What is being asked. All that should come back is the lines of the data below from the one containing "simp only [altStep]" to the one containing "exact ih L F (k + 1) hL (by omega)", inclusive, exactly as they stand.

Entries shown.
-- pv_equiv track=rewrite | github.com/mastercoder0368/PSS-Watermark-Detection | src/pss_method/rolling_window_analyzer.py | longest_run_and_freq
-- ===== SOURCE A (Python) =====
-- from typing import List, Tuple, Dict
--
-- def longest_run_and_freq(window_bits: List[str]) -> Tuple[int, int]:
--     """
--     Find longest run of 1s and its frequency.
--
--     Args:
--         window_bits: List of '0'/'1' characters
--
--     Returns:
--         Tuple of (longest_run_length, frequency)
--     """
--     # Join bits and split by 0s to find runs of 1s
--     bit_string = "".join(window_bits)
--     runs = [len(r) for r in bit_string.split("0") if r]
--
--     if not runs:
--         return 0, 0
--
--     longest = max(runs)
--     freq = runs.count(longest)
--
--     return longest, freq
-- ===== SOURCE B (Python) =====
-- def longest_run_and_freq(window_bits):
--     """One pass over the joined bits, tracking current run, longest, frequency."""
--     longest = 0
--     freq = 0
--     cur = 0
--     for c in "".join(window_bits):
--         if c != '0':
--             cur += 1
--         elif cur > longest:
--             longest, freq, cur = cur, 1, 0
--         elif cur == longest and cur > 0:
--             freq += 1
--             cur = 0
--         else:
--             cur = 0
--     if cur > longest:
--         longest, freq = cur, 1
--     elif cur == longest and cur > 0:
--         freq += 1
--     return longest, freq
-- ===== Notes on version B (the rewrite author's own statement) =====
-- stated objective: alternative
-- what changed: Replaces A's join/split('0')/max/count pipeline (which materialises the list of runs and scans it twice) by a single pass over the joined string that tracks the current run length, the longest run and its frequency in three counters.
import Mathlib
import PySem

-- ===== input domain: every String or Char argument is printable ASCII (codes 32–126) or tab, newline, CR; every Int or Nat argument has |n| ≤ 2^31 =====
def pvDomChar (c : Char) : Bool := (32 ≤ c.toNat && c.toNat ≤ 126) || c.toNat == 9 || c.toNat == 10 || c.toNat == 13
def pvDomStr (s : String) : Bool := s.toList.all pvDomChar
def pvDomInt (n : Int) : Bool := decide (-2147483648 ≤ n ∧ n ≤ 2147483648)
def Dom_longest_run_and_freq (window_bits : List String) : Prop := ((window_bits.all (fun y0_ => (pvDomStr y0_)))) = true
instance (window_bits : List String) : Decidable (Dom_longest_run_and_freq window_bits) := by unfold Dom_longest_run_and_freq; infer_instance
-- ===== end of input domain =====

-- B replaces A's join → split("0") → max → count pipeline by a single pass over the joined
-- bits carrying (longest, freq, current-run) counters; objective: alternative (one traversal,
-- no intermediate run list).

-- ===== PORT A =====
def longest_run_and_freq (window_bits : List String) : Int × Int :=
  -- bit_string = "".join(window_bits)
  let bit_string : List Char := PySem.Chars.join [] (window_bits.map String.toList)
  -- runs = [len(r) for r in bit_string.split("0") if r]
  let runs : List Int :=
    ((PySem.Chars.splitOn bit_string ['0']).filter (fun r => !r.isEmpty)).map
      (fun r => (r.length : Int))
  if runs = [] then (0, 0)
  else
    match PySem.List.max? runs (fun x => x) with
    | none => (0, 0)   -- unreachable: runs ≠ []
    | some longest => (longest, (PySem.List.count runs longest : Int))

-- ===== PORT B =====
-- loop body of Source B: state = (longest, freq, cur)
def altStep (st : Int × Int × Int) (c : Char) : Int × Int × Int :=
  match st with
  | (longest, freq, cur) =>
    if c ≠ '0' then (longest, freq, cur + 1)
    else if cur > longest then (cur, 1, 0)
    else if cur = longest ∧ cur > 0 then (longest, freq + 1, 0)
    else (longest, freq, 0)

def longest_run_and_freq_alt (window_bits : List String) : Int × Int :=
  let s : List Char := PySem.Chars.join [] (window_bits.map String.toList)
  match s.foldl altStep (0, 0, 0) with
  | (longest, freq, cur) =>
    if cur > longest then (cur, 1)
    else if cur = longest ∧ cur > 0 then (longest, freq + 1)
    else (longest, freq)

-- ===== PRECONDITION & SPEC =====
def Spec_longest_run_and_freq (window_bits : List String) (out : Int × Int) : Prop := out = longest_run_and_freq_alt window_bits
instance (window_bits : List String) (out : Int × Int) : Decidable (Spec_longest_run_and_freq window_bits out) := by unfold Spec_longest_run_and_freq; infer_instance

-- ===== CLAIM (what is proved, stated in full; the proofs are below) =====
def Claim_equal_longest_run_and_freq : Prop := ∀ (window_bits : List String), Dom_longest_run_and_freq window_bits → Spec_longest_run_and_freq window_bits (longest_run_and_freq window_bits)

-- ===== LEMMAS AND PROOFS =====

def spl : List Char → List (List Char)
  | [] => [[]]
  | c :: cs => if c = '0' then [] :: spl cs else (spl cs).modifyHead (fun s => c :: s)

lemma spl_ne_nil (cs : List Char) : spl cs ≠ [] := by
  induction cs with
  | nil => simp [spl]
  | cons c cs ih =>
    simp only [spl]
    split_ifs
    · simp
    · rcases h : spl cs with _ | ⟨s0, rest⟩
      · exact absurd h ih
      · simp [List.modifyHead]

lemma go_eq_spl (fuel : Nat) (l cur : List Char) (acc : List (List Char))
    (h : l.length < fuel) :
    PySem.Chars.splitOn.go ['0'] fuel l cur acc =
      acc.reverse ++ (spl l).modifyHead (fun s => cur.reverse ++ s) := by
  induction fuel generalizing l cur acc with
  | zero => omega
  | succ fuel ih =>
    cases l with
    | nil =>
      rw [PySem.Chars.splitOn.go]
      · simp [spl]
      · omega
    | cons c rest =>
      rw [PySem.Chars.splitOn.go]
      by_cases hc : c = '0'
      · subst hc
        have hp : List.isPrefixOf ['0'] ('0' :: rest) = true := by
          simp [List.isPrefixOf]
        simp only [hp, if_true, List.length_cons] at *
        rw [ih _ _ _ (by simp; omega)]
        rcases hs : spl rest with _ | ⟨s0, srest⟩
        · exact absurd hs (spl_ne_nil rest)
        · simp [spl, hs, List.modifyHead]
      · have hp : List.isPrefixOf ['0'] (c :: rest) = false := by
          simp [List.isPrefixOf]
          intro h; exact hc h.symm
        simp only [hp, Bool.false_eq_true, if_false]
        rw [ih _ _ _ (by simp at h ⊢; omega)]
        simp only [spl, if_neg hc]
        rcases hs : spl rest with _ | ⟨s0, srest⟩
        · exact absurd hs (spl_ne_nil rest)
        · simp [List.modifyHead]

lemma splitOn_eq_spl (cs : List Char) : PySem.Chars.splitOn cs ['0'] = spl cs := by
  unfold PySem.Chars.splitOn
  rw [go_eq_spl _ _ _ _ (by omega)]
  rcases hs : spl cs with _ | ⟨s0, srest⟩
  · exact absurd hs (spl_ne_nil cs)
  · simp [List.modifyHead]


def runsA (segs : List (List Char)) : List Int :=
  (segs.filter (fun r => !r.isEmpty)).map (fun r => (r.length : Int))

def runs' (k : Int) : List Char → List Int
  | [] => if 0 < k then [k] else []
  | c :: cs => if c = '0' then (if 0 < k then k :: runs' 0 cs else runs' 0 cs)
               else runs' (k + 1) cs

lemma runsA_cons (s0 : List Char) (rest : List (List Char)) :
    runsA (s0 :: rest) = (if 0 < (s0.length : Int) then [(s0.length : Int)] else []) ++ runsA rest := by
  rcases s0 with _ | ⟨a, b⟩
  · simp [runsA]
  · have h : (0 : Int) < ((a :: b).length : Int) := by exact_mod_cast Nat.succ_pos b.length
    simp only [runsA, List.filter_cons, List.isEmpty_cons, Bool.not_false, if_pos h]
    simp

lemma runs'_eq (cs : List Char) : ∀ k : Int, 0 ≤ k →
    runs' k cs =
      (if 0 < k + ((spl cs).headI.length : Int) then [k + ((spl cs).headI.length : Int)] else [])
        ++ runsA (spl cs).tail := by
  induction cs with
  | nil => intro k hk; simp [spl, runs', runsA]
  | cons c cs ih =>
    intro k hk
    rcases hs : spl cs with _ | ⟨s0, srest⟩
    · exact absurd hs (spl_ne_nil cs)
    by_cases hc : c = '0'
    · subst hc
      have h0 := ih 0 le_rfl
      rw [hs] at h0
      simp only [List.headI, List.tail, zero_add] at h0
      have h0' : runs' 0 cs = runsA (s0 :: srest) := by rw [h0, runsA_cons]
      have hspl : spl ('0' :: cs) = [] :: s0 :: srest := by simp [spl, hs]
      rw [hspl]
      simp only [runs', List.headI, List.tail, List.length_nil,
        Nat.cast_zero, add_zero, h0']
      split_ifs <;> simp
    · have h1 := ih (k + 1) (by omega)
      rw [hs] at h1
      simp only [List.headI, List.tail] at h1
      have hspl : spl (c :: cs) = (c :: s0) :: srest := by
        simp [spl, hc, hs, List.modifyHead]
      rw [hspl]
      simp only [runs', if_neg hc, List.headI, List.tail, h1]
      have h2 : k + 1 + (s0.length : Int) = k + ((c :: s0).length : Int) := by
        simp only [List.length_cons]; push_cast; ring
      rw [h2]

lemma runs'_zero_eq_runsA (cs : List Char) : runs' 0 cs = runsA (spl cs) := by
  rw [runs'_eq cs 0 le_rfl]
  rcases hs : spl cs with _ | ⟨s0, srest⟩
  · exact absurd hs (spl_ne_nil cs)
  · rw [runsA_cons]
    simp

lemma runsA_pos (segs : List (List Char)) : ∀ r ∈ runsA segs, 0 < r := by
  intro r hr
  simp only [runsA, List.mem_map, List.mem_filter] at hr
  obtain ⟨s, ⟨_, hs⟩, rfl⟩ := hr
  rcases s with _ | ⟨a, b⟩
  · simp at hs
  · exact_mod_cast Nat.succ_pos b.length


def upd (p : Int × Int) (r : Int) : Int × Int :=
  if r > p.1 then (r, 1) else if r = p.1 ∧ r > 0 then (p.1, p.2 + 1) else p

lemma foldl_altStep_eq (cs : List Char) : ∀ L F k : Int, 0 ≤ L → 0 ≤ k →
    upd ((cs.foldl altStep (L, F, k)).1, (cs.foldl altStep (L, F, k)).2.1)
        (cs.foldl altStep (L, F, k)).2.2 =
      (runs' k cs).foldl upd (L, F) := by
  induction cs with
  | nil =>
    intro L F k hL hk
    simp only [List.foldl_nil, runs']
    by_cases hkp : 0 < k
    · simp [hkp, upd]
    · have hk0 : k = 0 := by omega
      subst hk0
      simp only [if_neg (by omega : ¬ (0:Int) < 0), List.foldl_nil, upd]
      rw [if_neg (by omega), if_neg (by simp)]
  | cons c cs ih =>
    intro L F k hL hk
    by_cases hc : c = '0'
    · subst hc
      have hstep : altStep (L, F, k) '0' = ((upd (L, F) k).1, (upd (L, F) k).2, 0) := by
        simp only [altStep, upd]
        rw [if_neg (by simp)]
        split_ifs <;> rfl
      have hruns : runs' k ('0' :: cs) = (if 0 < k then k :: runs' 0 cs else runs' 0 cs) := by
        simp [runs']
      rw [List.foldl_cons, hstep, hruns]
      have hL' : 0 ≤ (upd (L, F) k).1 := by
        simp only [upd]; split_ifs
        · exact hk
        · exact hL
        · exact hL
      have hih := ih ((upd (L, F) k).1) ((upd (L, F) k).2) 0 hL' le_rfl
      rw [hih]
      by_cases hkp : 0 < k
      · rw [if_pos hkp, List.foldl_cons, Prod.mk.eta]
      · have hk0 : k = 0 := by omega
        subst hk0
        rw [if_neg (by omega), Prod.mk.eta]
        congr 1
        simp only [upd]
        rw [if_neg (by omega), if_neg (by simp)]
    · have hstep : altStep (L, F, k) c = (L, F, k + 1) := by
        simp only [altStep]
        rw [if_pos hc]
      have hruns : runs' k (c :: cs) = runs' (k + 1) cs := by
        simp [runs', hc]
      rw [List.foldl_cons, hstep, hruns]
      exact ih L F (k + 1) hL (by omega)

lemma le_foldl_max_init (rl : List Int) (m : Int) : m ≤ rl.foldl max m := by
  induction rl generalizing m with
  | nil => simp
  | cons r rest ih => exact le_trans (le_max_left m r) (ih (max m r))

lemma foldl_upd_eq (rl : List Int) : ∀ L F : Int, (∀ r ∈ rl, 0 < r) →
    rl.foldl upd (L, F) =
      (rl.foldl max L, (if rl.foldl max L = L then F else 0) + (rl.count (rl.foldl max L) : Int)) := by
  induction rl with
  | nil => intro L F _; simp
  | cons r rest ih =>
    intro L F hpos
    have hr : 0 < r := hpos r (by simp)
    have hrest : ∀ x ∈ rest, 0 < x := fun x hx => hpos x (by simp [hx])
    simp only [List.foldl_cons]
    rcases lt_trichotomy L r with h | h | h
    · have hupd : upd (L, F) r = (r, 1) := by simp [upd, h]
      have hmax : max L r = r := by omega
      rw [hupd, ih _ _ hrest]
      simp only [hmax]
      have hMr : r ≤ rest.foldl max r := le_foldl_max_init rest r
      have hML : rest.foldl max r ≠ L := by omega
      rw [if_neg hML]
      simp only [Prod.mk.injEq, List.count_cons, true_and]
      by_cases hM : rest.foldl max r = r
      · rw [if_pos hM]
        have : (r == rest.foldl max r) = true := by simp [hM]
        rw [this, if_pos rfl]
        push_cast
        omega
      · rw [if_neg hM]
        have : (r == rest.foldl max r) = false := by simp; omega
        rw [this, if_neg Bool.false_ne_true]
        push_cast
        omega
    · subst h
      have hupd : upd (L, F) L = (L, F + 1) := by
        simp only [upd]
        rw [if_neg (by omega), if_pos (by refine ⟨?_, hr⟩; first | rfl | trivial)]
      have hmax : max L L = L := max_self L
      rw [hupd, ih _ _ hrest]
      simp only [hmax, Prod.mk.injEq, List.count_cons, true_and]
      by_cases hM : rest.foldl max L = L
      · rw [if_pos hM, if_pos hM]
        have : (L == rest.foldl max L) = true := by simp [hM]
        rw [this, if_pos rfl]
        push_cast
        omega
      · rw [if_neg hM, if_neg hM]
        have : (L == rest.foldl max L) = false := by simp; omega
        rw [this, if_neg Bool.false_ne_true]
        push_cast
        omega
    · have hupd : upd (L, F) r = (L, F) := by
        simp only [upd]
        rw [if_neg (by omega), if_neg (by rintro ⟨h1, h2⟩; omega)]
      have hmax : max L r = L := by omega
      rw [hupd, ih _ _ hrest]
      simp only [hmax, Prod.mk.injEq, List.count_cons, true_and]
      have hML : L ≤ rest.foldl max L := le_foldl_max_init rest L
      have : (r == rest.foldl max L) = false := by simp; omega
      rw [this, if_neg Bool.false_ne_true]
      push_cast
      omega

lemma max?_cons_cons (m r : Int) (rest : List Int) :
    PySem.List.max? (m :: r :: rest) (fun x => x) =
      PySem.List.max? ((if m < r then r else m) :: rest) (fun x => x) := by
  simp only [PySem.List.max?, List.foldl_cons]
  split_ifs with h <;> simp

lemma max?_eq_foldl_max (rest : List Int) : ∀ m : Int,
    PySem.List.max? (m :: rest) (fun x => x) = some (rest.foldl max m) := by
  induction rest with
  | nil => intro m; simp [PySem.List.max?]
  | cons r rest ih =>
    intro m
    rw [max?_cons_cons, ih]
    have h1 : (if m < r then r else m) = max m r := by
      rw [max_def]; split_ifs <;> omega
    rw [h1, List.foldl_cons]

lemma alt_eq (w : List String) :
    longest_run_and_freq_alt w =
      (runsA (spl (PySem.Chars.join [] (w.map String.toList)))).foldl upd (0, 0) := by
  unfold longest_run_and_freq_alt
  dsimp only
  rcases hst : (PySem.Chars.join [] (w.map String.toList)).foldl altStep (0, 0, 0) with ⟨l, f, c⟩
  have h := foldl_altStep_eq (PySem.Chars.join [] (w.map String.toList)) 0 0 0 le_rfl le_rfl
  rw [hst, runs'_zero_eq_runsA] at h
  rw [← h]
  rfl

lemma a_eq (w : List String) :
    longest_run_and_freq w =
      (runsA (spl (PySem.Chars.join [] (w.map String.toList)))).foldl upd (0, 0) := by
  unfold longest_run_and_freq
  dsimp only
  rw [splitOn_eq_spl]
  have hfilter : (((spl (PySem.Chars.join [] (w.map String.toList))).filter
      (fun r => !r.isEmpty)).map (fun r => (r.length : Int))) =
      runsA (spl (PySem.Chars.join [] (w.map String.toList))) := rfl
  rw [hfilter]
  rcases hrl : runsA (spl (PySem.Chars.join [] (w.map String.toList))) with _ | ⟨r, rest⟩
  · simp
  · have hpos := runsA_pos (spl (PySem.Chars.join [] (w.map String.toList)))
    rw [hrl] at hpos
    have hr : 0 < r := hpos r (by simp)
    rw [if_neg (by simp), max?_eq_foldl_max, foldl_upd_eq _ 0 0 hpos]
    have hM0 : (r :: rest).foldl max 0 = rest.foldl max r := by
      simp only [List.foldl_cons]
      rw [max_eq_right (by omega)]
    rw [hM0]
    have hMpos : 0 < rest.foldl max r := lt_of_lt_of_le hr (le_foldl_max_init rest r)
    rw [if_neg (by omega)]
    simp [PySem.List.count_eq]

-- ===== VERDICT (by name: the statement is the Claim_ definition above) =====
theorem longest_run_and_freq_spec : Claim_equal_longest_run_and_freq := by
  intro window_bits _
  unfold Spec_longest_run_and_freq
  rw [a_eq, alt_eq]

Result below.
        simp only [altStep]
        rw [if_pos hc]
      have hruns : runs' k (c :: cs) = runs' (k + 1) cs := by
        simp [runs', hc]
      rw [List.foldl_cons, hstep, hruns]
      exact ih L F (k + 1) hL (by omega)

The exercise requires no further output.